(Activity) Within the entries below, the lines from the one with "rw [if_neg (by omega : ¬ schedule.length ≤ cur), if_pos" through the one with "have hm'le : (if" are to be set down exactly, both ends kept.

(Data for processing)
-- main A-side lemma: a run of f from cur, on a visited array that is the base marks plus a
-- contiguous marked prefix ending at m, earns earn + hfun (max cur m)
theorem fA_eq (N : Int) (schedule : List (List Int)) (hpre : PreRows N schedule) :
    ∀ (k cur : Nat) (v : List Bool) (m : Nat) (earn : Int),
      schedule.length ≤ cur + k → cur ≤ schedule.length → m ≤ schedule.length →
      v.length = schedule.length →
      (∀ j, cur ≤ j → j < schedule.length →
          v.getD j false = (decide ((j : Int) + rowT schedule j > N) || decide (j < m))) →
      fA schedule cur v earn = earn + hfun N schedule (max cur m) := by
  intro k
  induction k with
  | zero =>
    intro cur v m earn hk hcur hm hv hinv
    rw [fA, hfun_end N schedule _ (by omega)]
    simp [show schedule.length ≤ cur by omega]
  | succ k ih =>
    intro cur v m earn hk hcur hm hv hinv
    by_cases hc : schedule.length ≤ cur
    · rw [fA, hfun_end N schedule _ (by omega)]
      simp [hc]
    · replace hc : cur < schedule.length := by omega
      rw [fA]
      rw [if_neg (by omega : ¬ schedule.length ≤ cur)]
      have hinvcur := hinv cur le_rfl hc
      by_cases hvis : v.getD cur false = true
      · rw [if_pos hvis]
        rw [ih (cur + 1) v m earn (by omega) (by omega) hm hv
          (fun j hj1 hj2 => hinv j (by omega) hj2)]
        congr 1
        rw [hvis] at hinvcur
        simp at hinvcur
        by_cases hlt : cur < m
        · have h1 : max cur m = m := by omega
          have h2 : max (cur + 1) m = m := by omega
          rw [h1, h2]
        · have hb : ((cur : Int) + rowT schedule cur > N) := by
            rcases hinvcur with h | h
            · exact h
            · omega
          have h1 : max cur m = cur := by omega
          have h2 : max (cur + 1) m = cur + 1 := by omega
          rw [h1, h2]
          conv_rhs => rw [hfun]
          rw [if_neg (by omega : ¬ schedule.length ≤ cur), if_pos hb]
      · rw [if_neg hvis]
        simp only [Bool.not_eq_true] at hvis
        rw [hvis] at hinvcur
        simp at hinvcur
        obtain ⟨hnb', hmle⟩ := hinvcur
        have hnb : ¬ ((cur : Int) + rowT schedule cur > N) := by omega
        have hjump : cur + (rowT schedule cur).toNat ≤ schedule.length :=
          jump_le N schedule hpre cur hc hnb
        have hm'ge : cur + 1 ≤ (if 1 < rowT schedule cur then cur + (rowT schedule cur).toNat else cur + 1) := by
          split_ifs with h <;> omega
        have hm'le : (if 1 < rowT schedule cur then cur + (rowT schedule cur).toNat else cur + 1) ≤ schedule.length := by
          split_ifs with h <;> omega
        have hstep : fA schedule (cur + 1)
            (markA v cur ((schedule.getD cur []).getD 0 0).toNat)
            (earn + (schedule.getD cur []).getD 1 0)
            = (earn + rowP schedule cur)
              + hfun N schedule (max (cur + 1)
                  (if 1 < rowT schedule cur then cur + (rowT schedule cur).toNat else cur + 1)) := by
          apply ih (cur + 1) _ _ _ (by omega) (by omega) hm'le
          · rw [markA_length, hv]
          · intro j hj1 hj2
            have hmark := markA_getD v cur (rowT schedule cur).toNat j (by omega)
            rw [show ((schedule.getD cur []).getD 0 0) = rowT schedule cur from rfl, hmark]
            by_cases hjin : cur ≤ j ∧ j < cur + (rowT schedule cur).toNat
            · rw [if_pos hjin]
              have h1t : 1 < rowT schedule cur := by
                by_contra h
                have : (rowT schedule cur).toNat ≤ 1 := by omega
                omega
              have hjm' : j < (if 1 < rowT schedule cur then cur + (rowT schedule cur).toNat else cur + 1) := by
                rw [if_pos h1t]; omega
              simp [hjm']
            · rw [if_neg hjin, hinv j (by omega) hj2]
              have hjm : ¬ j < m := by omega
              have hjm' : ¬ j < (if 1 < rowT schedule cur then cur + (rowT schedule cur).toNat else cur + 1) := by
                split_ifs with h <;> omega
              simp [hjm, hjm']
        rw [hstep]
        have hmax1 : max (cur + 1)
            (if 1 < rowT schedule cur then cur + (rowT schedule cur).toNat else cur + 1)
            = (if 1 < rowT schedule cur then cur + (rowT schedule cur).toNat else cur + 1) := by
          omega
        have hmax2 : max cur m = cur := by omega
        rw [hmax1, hmax2]
        conv_rhs => rw [hfun]
        rw [if_neg (by omega : ¬ schedule.length ≤ cur), if_neg hnb]
        split_ifs with h1t <;> ring

-- ===== B-side: the fold of solution_alt computes hfun and its running maximum =====
def bVal (N : Int) (schedule : List (List Int)) (h : List Int) (i : Nat) : Int :=
  if (i : Int) + (schedule.getD i []).getD 0 0 > N then h.getD (i + 1) 0
  else (schedule.getD i []).getD 1 0 +
       (if 1 < (schedule.getD i []).getD 0 0 then h.getD (i + ((schedule.getD i []).getD 0 0).toNat) 0
        else h.getD (i + 1) 0)

def updB (b : Option Int) (x : Int) : Option Int :=
  if b.elim true (fun v => v < x) then some x else b

def stepB (N : Int) (schedule : List (List Int)) (st : List Int × Option Int) (i : Nat) :
    List Int × Option Int :=
  (st.1.set i (bVal N schedule st.1 i), updB st.2 (bVal N schedule st.1 i))

theorem solution_alt_eq (N : Int) (schedule : List (List Int)) :
    solution_alt N schedule
      = (((List.range schedule.length).reverse.foldl (stepB N schedule)
          (List.replicate (schedule.length + 1) 0, none)).2).getD 0 := rfl

theorem range_succ_reverse (k : Nat) :
    (List.range (k + 1)).reverse = k :: (List.range k).reverse := by
  rw [List.range_succ]; simp

theorem bVal_eq_hfun (N : Int) (schedule : List (List Int)) (hpre : PreRows N schedule)
    (k : Nat) (hk : k < schedule.length) (h : List Int)
    (hh : ∀ j, k + 1 ≤ j → j ≤ schedule.length → h.getD j 0 = hfun N schedule j) :
    bVal N schedule h k = hfun N schedule k := by
  rw [bVal,
    show ((schedule.getD k []).getD 0 0) = rowT schedule k from rfl,
    show ((schedule.getD k []).getD 1 0) = rowP schedule k from rfl]
  conv_rhs => rw [hfun]
  rw [if_neg (by omega : ¬ schedule.length ≤ k)]
  by_cases hb : (k : Int) + rowT schedule k > N
  · rw [if_pos hb, if_pos hb, hh (k + 1) (by omega) (by omega)]
  · have hj := jump_le N schedule hpre k hk hb
    rw [if_neg hb, if_neg hb]
    by_cases h1t : 1 < rowT schedule k
    · rw [if_pos h1t, if_pos h1t, hh (k + (rowT schedule k).toNat) (by omega) (by omega)]
    · rw [if_neg h1t, if_neg h1t, hh (k + 1) (by omega) (by omega)]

(Solution for this problem)
          rw [if_neg (by omega : ¬ schedule.length ≤ cur), if_pos hb]
      · rw [if_neg hvis]
        simp only [Bool.not_eq_true] at hvis
        rw [hvis] at hinvcur
        simp at hinvcur
        obtain ⟨hnb', hmle⟩ := hinvcur
        have hnb : ¬ ((cur : Int) + rowT schedule cur > N) := by omega
        have hjump : cur + (rowT schedule cur).toNat ≤ schedule.length :=
          jump_le N schedule hpre cur hc hnb
        have hm'ge : cur + 1 ≤ (if 1 < rowT schedule cur then cur + (rowT schedule cur).toNat else cur + 1) := by
          split_ifs with h <;> omega
        have hm'le : (if 1 < rowT schedule cur then cur + (rowT schedule cur).toNat else cur + 1) ≤ schedule.length := by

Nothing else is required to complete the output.